Table 1 shows the fluorescent material that forms by solid state reaction of the present invention or sol gel process, and this fluorescent material has different particle size range, also has higher brightness, low-k, long lifetime and short twilight sunset usually.

Table 1

The luminescence feature and the form of manganese and lithium activatory lanthanon aluminate fluorescent powder powder

Method	Excitation intensity		Half-breadth (nm)	Twilight sunset		Chromaticity coordinates		Particle size (μ m)
									147nm	173nm	10％ (ms)	0.25％ (s)	x	y
	Example 1 example 2 examples 3 examples 4 examples 5 examples 6 examples 7 examples 8 examples 9 examples 10 examples 11 examples 12 examples 13 examples 14 examples 15 examples 16 examples 17 examples 18 examples 19 standardsaStandard bStandard c	100 88 89 88 88 85 82 82 69 68 69 66 61 72		95 85 85 85 84 82 78 78 65 65 65 62 57 multimodal multimodal multimodal multimodal multimodal multimodals, 78 multimodal multimodals	23.56 23.61 24.25 24.28 24.18 24.12 24.29 24.29 24.01 24.07 24.00 24.00 23.81 45.24	8.0 8.0 8.0 8.0 8.0 7.8 7.8 7.8 8.0 8.0 8.0 8.0 8.5 8.0 8.0 8.0 8.0 8.0 8.0 9.0 8.0 8.0	26 5 5 5 5 4.8 4.9 4.9 5 5 5 5 5 4.6 3.7 2.0 2.0 2.0 2.0 0.5 0.5 0.5								0.124 0.124 0.128 0.127 0.126 0.122 0.123 0.123 0.125 0.125 0.125 0.125 0.127 0.221 0.275 0.298 0.260 0.297 0.293 0.228 0.322 0.259	0.769 0.769 0.778 0.774 0.777 0.776 0.776 0.776 0.774 0.774 0.774 0.774 0.779 0.685 0.629 0.609 0.659 0.593 0.590 0.714 0.633 0.673	0.1-10 0.1-10 0.1-10 0.1-10 0.1-11 0.1-11 0.1-11 0.1-11 0.01-3 0.01-3 0.01-3 0.01-3 0.1-10 0.1-10 0.1-10 0.1-10 0.1-10 0.1-10 0.1-10 0.5-10 0.5-10 0.5-10

Standard ^a: P1 (ZnSiO ₄): Mn obtains from Japanese Kasei Optonix company;

Standard ^b: (Y, Gd) BO ₃: Tb (United States Patent (USP) 6004481);

Standard ^c: (Y, Gd) BO of the P1 of 50 weight % and 50 weight % ₃: Tb (United States Patent (USP) 6753645 B2)

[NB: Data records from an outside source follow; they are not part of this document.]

-- pv_equiv track=rewrite | github.com/HolczliAndrei/Laborator_Sem2 | Lab_2.py | masini
-- ===== SOURCE A (Python) =====
-- def masini(timp_lucru, timp_masini):
--     timp_masini.sort()
--     lista_masini_reparate = []
--     for i in range(len(timp_masini)):
--         if timp_masini[i] <= timp_lucru:
--             lista_masini_reparate.append(timp_masini[i])
--             timp_lucru -= timp_masini[i]
--     return lista_masini_reparate
-- ===== SOURCE B (Python) =====
-- def masini(timp_lucru, timp_masini):
--     timp_masini.sort()
--     # remaining budget before each position, assuming every earlier car was taken
--     rem = [timp_lucru]
--     for x in timp_masini:
--         rem.append(rem[-1] - x)
--     # sorted list => accepted cars form a prefix: first index whose time exceeds
--     # the remaining budget bounds the answer
--     count = next((i for i, x in enumerate(timp_masini) if x > rem[i]),
--                  len(timp_masini))
--     return timp_masini[:count]
-- ===== Notes on version B (the rewrite author's own statement) =====
-- stated objective: alternative
-- what changed: Instead of A's append loop that conditionally accumulates, B builds the table of remaining budgets by successive subtraction, finds the first index whose sorted time exceeds its remaining budget, and returns that prefix slice of the sorted list.
import Mathlib
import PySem

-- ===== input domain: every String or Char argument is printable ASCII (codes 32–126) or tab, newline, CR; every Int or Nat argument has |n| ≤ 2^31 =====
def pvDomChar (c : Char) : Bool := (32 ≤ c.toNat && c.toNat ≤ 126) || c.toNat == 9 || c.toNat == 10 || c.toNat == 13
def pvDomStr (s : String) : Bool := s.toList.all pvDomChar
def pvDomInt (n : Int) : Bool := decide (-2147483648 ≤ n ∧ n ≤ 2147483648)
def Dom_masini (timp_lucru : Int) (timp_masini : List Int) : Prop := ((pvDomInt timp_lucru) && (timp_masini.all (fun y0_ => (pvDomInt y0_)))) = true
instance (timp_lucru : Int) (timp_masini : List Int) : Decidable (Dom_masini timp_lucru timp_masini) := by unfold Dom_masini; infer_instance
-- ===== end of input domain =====

-- ===== PORT A =====
-- Header: B sorts then slices a prefix found via a remaining-budget table (alternative decomposition).
-- Both A and B sort timp_masini in place (same side effect); the theorems are about the return value.
def masini (timp_lucru : Int) (timp_masini : List Int) : List Int :=
  let s := PySem.List.sorted timp_masini (fun x => x) false
  (s.foldl (fun (st : Int × List Int) x =>
      if x ≤ st.1 then (st.1 - x, st.2 ++ [x]) else st) (timp_lucru, [])).2

-- ===== PORT B =====
-- remaining budgets before each position (B's rem list, built by successive subtraction)
def remList (t : Int) : List Int → List Int
  | [] => [t]
  | x :: xs => t :: remList (t - x) xs

-- first index i with s[i] > rem[i] (default: length of s)
def firstFail : List Int → List Int → Nat
  | x :: s', r :: rem' => if r < x then 0 else firstFail s' rem' + 1
  | _, _ => 0

def masini_alt (timp_lucru : Int) (timp_masini : List Int) : List Int :=
  let s := PySem.List.sorted timp_masini (fun x => x) false
  s.take (firstFail s (remList timp_lucru s))

-- ===== PRECONDITION & SPEC =====
def Spec_masini (timp_lucru : Int) (timp_masini : List Int) (out : List Int) : Prop := out = masini_alt timp_lucru timp_masini
instance (timp_lucru : Int) (timp_masini : List Int) (out : List Int) : Decidable (Spec_masini timp_lucru timp_masini out) := by unfold Spec_masini; infer_instance

-- ===== CLAIM (what is proved, stated in full; the proofs are below) =====
def Claim_equal_masini : Prop := ∀ (timp_lucru : Int) (timp_masini : List Int), Dom_masini timp_lucru timp_masini → Spec_masini timp_lucru timp_masini (masini timp_lucru timp_masini)

-- ===== LEMMAS AND PROOFS =====

-- ===== VERDICT (by name: the statement is the Claim_ definition above) =====
-- A's loop body
def aStep (st : Int × List Int) (x : Int) : Int × List Int :=
  if x ≤ st.1 then (st.1 - x, st.2 ++ [x]) else st

theorem skipAll (s : List Int) (t : Int) (acc : List Int)
    (h : ∀ y ∈ s, t < y) : s.foldl aStep (t, acc) = (t, acc) := by
  induction s with
  | nil => rfl
  | cons x s' ih =>
    have hx := h x (List.mem_cons_self ..)
    simp only [List.foldl_cons, aStep, if_neg (by omega : ¬ x ≤ t)]
    exact ih (fun y hy => h y (List.mem_cons_of_mem _ hy))

theorem loop_eq (s : List Int) (t : Int) (acc : List Int)
    (hs : s.Pairwise (· ≤ ·)) :
    (s.foldl aStep (t, acc)).2 = acc ++ s.take (firstFail s (remList t s)) := by
  induction s generalizing t acc with
  | nil => simp
  | cons x s' ih =>
    rcases List.pairwise_cons.1 hs with ⟨hx, hs'⟩
    by_cases hle : x ≤ t
    · simp only [List.foldl_cons, aStep, if_pos hle, remList, firstFail,
        if_neg (by omega : ¬ t < x), List.take_succ_cons]
      rw [ih (t - x) (acc ++ [x]) hs']
      simp
    · simp only [List.foldl_cons, aStep, if_neg hle, remList, firstFail,
        if_pos (by omega : t < x), List.take_zero, List.append_nil]
      have := skipAll s' t acc (fun y hy => lt_of_lt_of_le (by omega) (hx y hy))
      rw [this]

theorem masini_spec : Claim_equal_masini := by
  intro t xs _
  unfold Spec_masini masini masini_alt
  have h := loop_eq (PySem.List.sorted xs (fun x => x) false) t []
    (by simpa using PySem.List.sorted_pairwise (xs := xs) (key := fun x => x))
  simpa [aStep] using h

Table 2 shows the light-emitting data of the plate of being made by following fluorescent material, described fluorescent material comprises fluorescent material of the present invention, the standard fluorescence powder, as manganese-activated zinc silicate and terbium activatory yttrium-gadolinium borate, and the mixture of making by the fluorescent material of the present invention and the terbium activatory yttrium-gadolinium borate (United States Patent (USP) 6004481) of heterogeneity.

Table 2

Have fluorescent material of the present invention and standard fluorescence powder 42 " luminescence feature of test panel

Fluorescent material	Xe％	Ne％	Brightness Cd/Sq.mt	Twilight sunset		Chromaticity coordinates		Decay in several hours (%)
											10％ (ms)	0.25％ (s)	x	y
				1K	16K	60K
							Example 1 standard aStandard bStandard cExample 2 examples 15 examples 17 standards aStandard c	5 5 5 5 15 15 15 15 15	95 95 95 95 85 85 85 85 85	198 353 389 400 259 398 423 400 473					10 9 10 9 10 9 9 9 9	28 2 1 2 5 3 3 2 2	0.194 0.268 0.342 0.302 0.132 0.267 0.270 0.271 0.297	0.725 0.680 0.576 0.680 0.784 0.645 0.661 0.661 0.659	0 2.1 0 0.5 0 0 1 2.5 7.5	0 4.8 0 3.5 11.0 16.8 19.5 24.1 22.3	8.1 25 7.1 19.8 - - - - -

Standard ^a: P1 (ZnSiO ₄): Mn obtains from Japanese Kasei Optonix company;

Standard ^c: (Y, Gd) BO of the P1 of 50 weight % and 50 weight % ₃: Tb (United States Patent (USP) 6753645 B2)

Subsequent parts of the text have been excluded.